Access Logs Indexing

  1. Navigate to the AWS Glue console. If this is your first time using AWS Glue, choose the Get Started button on the landing page. On the left side of the console select Crawlers. On the Crawlers tab, choose Add crawler.
  2. Enter a name for the Crawler and choose Next.
  3. On the Specify crawler source type page, choose Data stores. Choose Next.
  4. Select S3 as the data store and leave the Connection field empty. In the Include path section, use the folder icon to browse your existing S3 buckets. Use the plus sign to expand the folders beneath the S3 bucket created earlier. Select the logs folder and choose Select. If you don’t see the logs folder, you add it manually later.
    Choose S3 path
  5. If you did not see a logs folder on the prior screen, you can add it to the end of the S3 location in the input box. Choose Next.
    Crawl data options
  6. On the Add another data source screen, leave No selected and choose Next.
  7. Select Create an IAM Role and enter a name for the IAM role that AWS Glue uses to crawl the S3 bucket. Choose Next.
  8. Under the Frequency for scheduled crawling, select Daily and choose the time when you want to update your index of access logs. The crawl frequency can be modified later. Choose Next.
  9. On the crawler output selection page, select Add database to create a new metadata database for the API Gateway access logs. Name your metadata database and choose Create. Back on the output configuration screen, choose Next.
    Configure the crawler's output
  10. Choose Finish.
  11. In the Crawlers tab of the AWS Glue console, select the checkbox next to the crawler you created. Choose Run crawler.
    Run crawler
  12. After the crawler finishes, you see a table named logs in the Glue database. Navigate to the Tables page of the Glue console to view this table. Selecting the table name will show the metadata that the crawler populated, including the file format, number of records, and schema of the access logs records.
    Tables

You now have an AWS Glue database with metadata of the access logs stored in Amazon S3 and a scheduled Glue crawler. Lastly, you need to make this data available in Amazon QuickSight for visualization and analysis.

Data Visualization

  1. Navigate to the Amazon QuickSight console.
    First-time QuickSight users: Follow these instructions to create a QuickSight account.
    All users: Follow these instructions to update your S3 permissions to include the S3 bucket created earlier containing the API Gateway access logs.
  2. In the menu bar, select Manage data.
    Manage data
  3. On the top left of the Data Sets page, choose New data set.
  4. On the Create data set page, select Amazon Athena.
    Create a data set
  5. On the New Athena data source page, enter a name for this data source. Leave the Athena workgroup on the default setting and select Create data source.
  6. On the following page, use the Database section to select the Glue database you created earlier. Once selected, you will see the tables available inside that database.
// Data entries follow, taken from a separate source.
-- ===== PRECONDITION & SPEC =====
-- Pre_ keeps the helper's natural domain: L is a candidate prefix length, so 0 ≤ L (negative L, on
-- which A's answer goes through Python's negative-index wraparound, is excluded; see claim.json cites);
-- and whenever 0 < L ≤ len(s) the hash/power tables must be long enough for every lookup A performs
-- (h1,h2 up to index len(s), p1,p2 up to index L) — elsewhere A raises IndexError.
def Pre_max_k_for_L (s : String) (k : Int) (L : Int) (hashes : List Int × List Int × List Int × List Int) : Prop :=
  0 ≤ L ∧ (L = 0 ∨ PySem.Str.len s < L ∨
    (PySem.Str.len s + 1 ≤ (hashes.1.length : Int) ∧
     PySem.Str.len s + 1 ≤ (hashes.2.1.length : Int) ∧
     L + 1 ≤ (hashes.2.2.1.length : Int) ∧
     L + 1 ≤ (hashes.2.2.2.length : Int)))
instance (s : String) (k : Int) (L : Int) (hashes : List Int × List Int × List Int × List Int) : Decidable (Pre_max_k_for_L s k L hashes) := by unfold Pre_max_k_for_L; infer_instance

def pvWitness_max_k_for_L : String × Int × Int × (List Int × List Int × List Int × List Int) :=
  ("ab", 2, 1, ([0, 1, 2], [0, 1, 2], [1, 1], [1, 1]))

def Spec_max_k_for_L (s : String) (k : Int) (L : Int) (hashes : List Int × List Int × List Int × List Int) (out : Bool) : Prop := out = max_k_for_L_alt s k L hashes
instance (s : String) (k : Int) (L : Int) (hashes : List Int × List Int × List Int × List Int) (out : Bool) : Decidable (Spec_max_k_for_L s k L hashes out) := by unfold Spec_max_k_for_L; infer_instance

-- ===== CLAIM (what is proved, stated in full; the proofs are below) =====
def Claim_equal_max_k_for_L : Prop := ∀ (s : String) (k : Int) (L : Int) (hashes : List Int × List Int × List Int × List Int), Dom_max_k_for_L s k L hashes → Pre_max_k_for_L s k L hashes → Spec_max_k_for_L s k L hashes (max_k_for_L s k L hashes)

-- ===== LEMMAS AND PROOFS =====

-- the common greedy reference both loops are reduced to: scan the candidate start positions in
-- order; take a match iff it starts at or after next_allowed; succeed as soon as count reaches k
def pvGreedy (m : Int → Bool) (k L : Int) : List Int → Int → Int → Bool
  | [], _, _ => false
  | i :: rest, c, nx =>
    if nx ≤ i ∧ m i = true then
      if k ≤ c + 1 then true else pvGreedy m k L rest (c + 1) (i + L)
    else pvGreedy m k L rest c nx

theorem pvGreedy_false (m : Int → Bool) (k L : Int) :
    ∀ (l : List Int) (c nx : Int), (∀ i ∈ l, m i = false) → pvGreedy m k L l c nx = false := by
  intro l
  induction l with
  | nil => intro c nx _; rfl
  | cons i rest ih =>
    intro c nx h
    have hi : m i = false := h i (List.mem_cons_self ..)
    simp only [pvGreedy, hi]
    simp only [Bool.false_eq_true, and_false, if_false]
    exact ih c nx (fun x hx => h x (List.mem_cons_of_mem _ hx))
theorem trail_cond (n d : List Char) (hd : '/' ∉ d) :
    ((decide (3 ≤ (sseg n).length) && ((PySem.List.pyGet? (sseg n) (-1)).getD [] == ([] : List Char)))
        && ((PySem.List.pyGet? (sseg n) (-2)).getD [] == d)) =
      PySem.Chars.endswith n ('/' :: d ++ ['/']) := by
  by_cases hm : '/' ∈ n
  · obtain ⟨l₁, hn⟩ := last_slash_decomp hm
    have hnotL := not_mem_lastSeg n
    by_cases hL : pvLastSeg n = []
    · have hn' : n = l₁ ++ '/' :: ([] : List Char) := by rw [hn, hL]
      rw [sseg_neg_one, hL]
      conv_lhs => rw [hn', sseg_last (by simp)]
      rw [pyGet_pen _ _ (sseg_ne_nil l₁), sseg_getLast]
      have hlen2 : decide (3 ≤ (sseg l₁ ++ [([] : List Char)]).length) = decide ('/' ∈ l₁) := by
        simp only [List.length_append, List.length_cons, List.length_nil]
        rw [decide_eq_decide]
        rw [show (3 ≤ (sseg l₁).length + 1) ↔ 2 ≤ (sseg l₁).length from by omega]
        exact sseg_len_two_iff l₁
      rw [hlen2]
      conv_rhs => rw [hn', show (l₁ ++ '/' :: ([] : List Char)) = l₁ ++ ['/'] from by simp,
                      show ('/' :: d ++ ['/'] : List Char) = ('/' :: d) ++ ['/'] from by simp,
                      endswith_append_slash, endswith_slash_cond l₁ d hd]
      simp
    · rw [sseg_neg_one]
      have hb : ((pvLastSeg n == ([] : List Char)) : Bool) = false := by
        simpa using hL
      rw [hb, Bool.and_false, Bool.false_and]
      symm
      rw [← Bool.not_eq_true, PySem.Chars.endswith_iff]
      rintro ⟨pre, hpre⟩
      have e1 : n.getLast? = some '/' := by
        rw [← hpre]
        rw [List.getLast?_append, show ('/' :: d ++ ['/'] : List Char) = ('/' :: d) ++ ['/'] from by simp,
            List.getLast?_append]
        rfl
      obtain ⟨z, hz⟩ := Option.isSome_iff_exists.mp (List.getLast?_isSome.mpr hL)
      have hzmem : z ∈ pvLastSeg n := List.mem_of_getLast? hz
      have e2 : n.getLast? = some z := by
        conv_lhs => rw [hn]
        rw [List.getLast?_append]
        cases hL' : pvLastSeg n with
        | nil => exact absurd hL' hL
        | cons c t =>
          rw [hL'] at hz
          rw [List.getLast?_cons_cons, hz]
          rfl
      rw [e1] at e2
      apply hnotL
      rw [show ('/' : Char) = z from (Option.some.inj e2)]
      exact hzmem
  · rw [sseg_no_slash hm]
    have hlen : (decide (3 ≤ ([n] : List (List Char)).length)) = false := by simp
    rw [hlen, Bool.false_and, Bool.false_and]
    symm
    rw [← Bool.not_eq_true, PySem.Chars.endswith_iff]
    intro hc
    exact hm (hc.subset (by simp))

theorem ite_true_or (c b : Bool) : (if c = true then true else b) = (c || b) := by
  cases c <;> simp

-- for a file signal (no '/'), "n == sig or n ends with '/'+sig" is "basename n == sig"
theorem file_cond (n sig : List Char) (h : '/' ∉ sig) :
    (n == sig || PySem.Chars.endswith n ('/' :: sig)) = (pvLastSeg n == sig) := by
  rw [endswith_slash_cond n sig h]
  by_cases hm : '/' ∈ n
  · have hne : (n == sig) = false := by
      simp only [beq_eq_false_iff_ne, ne_eq]
      intro hc; subst hc; exact h hm
    simp [hne, hm]
  · have : pvLastSeg n = n := lastSeg_no_slash hm
    simp [hm, this]

-- "n == sig" is absorbed by "n startswith sig"
theorem dir_absorb (n sig x : List Char) (r : Bool) :
    (PySem.Chars.startswith n sig || (n == sig || (PySem.Chars.endswith n x || r))) =
    ((PySem.Chars.startswith n sig || PySem.Chars.endswith n x) || r) := by
  cases hb : (n == sig) with
  | false => simp [Bool.or_assoc]
  | true =>
    have hn : n = sig := by simpa using hb
    subst hn
    have h1 : PySem.Chars.startswith n n = true :=
      (PySem.Chars.startswith_iff n n).mpr (List.prefix_refl n)
    simp [h1]

theorem loopA_file (n sig : List Char) (rest : List (List Char)) (h : '/' ∉ sig) :
    pvLoopA n (sig :: rest) = ((pvLastSeg n == sig) || pvLoopA n rest) := by
  have hslash : PySem.Chars.endswith sig ['/'] = false := by
    rw [← Bool.not_eq_true, PySem.Chars.endswith_iff]
    rintro ⟨pre, hpre⟩
    exact h (by rw [← hpre]; simp)
  rw [pvLoopA, hslash]
  simp only [Bool.false_and, Bool.false_eq_true, if_false]
  rw [ite_true_or, file_cond n sig h]

theorem loopA_dir (n sig : List Char) (rest : List (List Char))
    (h : PySem.Chars.endswith sig ['/'] = true) :
    pvLoopA n (sig :: rest) =
      ((PySem.Chars.startswith n sig || PySem.Chars.endswith n ('/' :: sig)) || pvLoopA n rest) := by
  rw [pvLoopA, h]
  simp only [Bool.true_and]
  rw [ite_true_or, ite_true_or, Bool.or_assoc, dir_absorb]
Select the database table you created earlier to hold the metadata for the access logs in S3.
    quicksight20
  7. On the final data set creation page, select Direct query your data. You can change this option later to use QuickSight’s native data cache to improve performance. Choose Visualize.
  8. This will create a QuickSight analysis based on a data set of the API Gateway access logs data. You should see the logs data set selected and the access logs fields available in the Fields list. You can now create visuals based on the API Gateway access logs data.
    QuickSight create visuals menu

Conclusion

In this post, I walk through configuring streaming of API access logs from Amazon API Gateway to Amazon S3 via a Kinesis Firehose delivery stream. An AWS Glue crawler periodically updates metadata in an AWS Glue data catalog for the access logs in S3. This metadata is used by Amazon QuickSight to query the data in S3 to populate visuals in a QuickSight analysis. This allows business and technical owners of API-based products to analyze access trends by customers accessing their APIs.

To learn more, read about different types of visualizations available in QuickSight. As a performance and cost optimization, enable compression and format conversion from JSON to a columnar data format in your Kinesis Firehose delivery stream.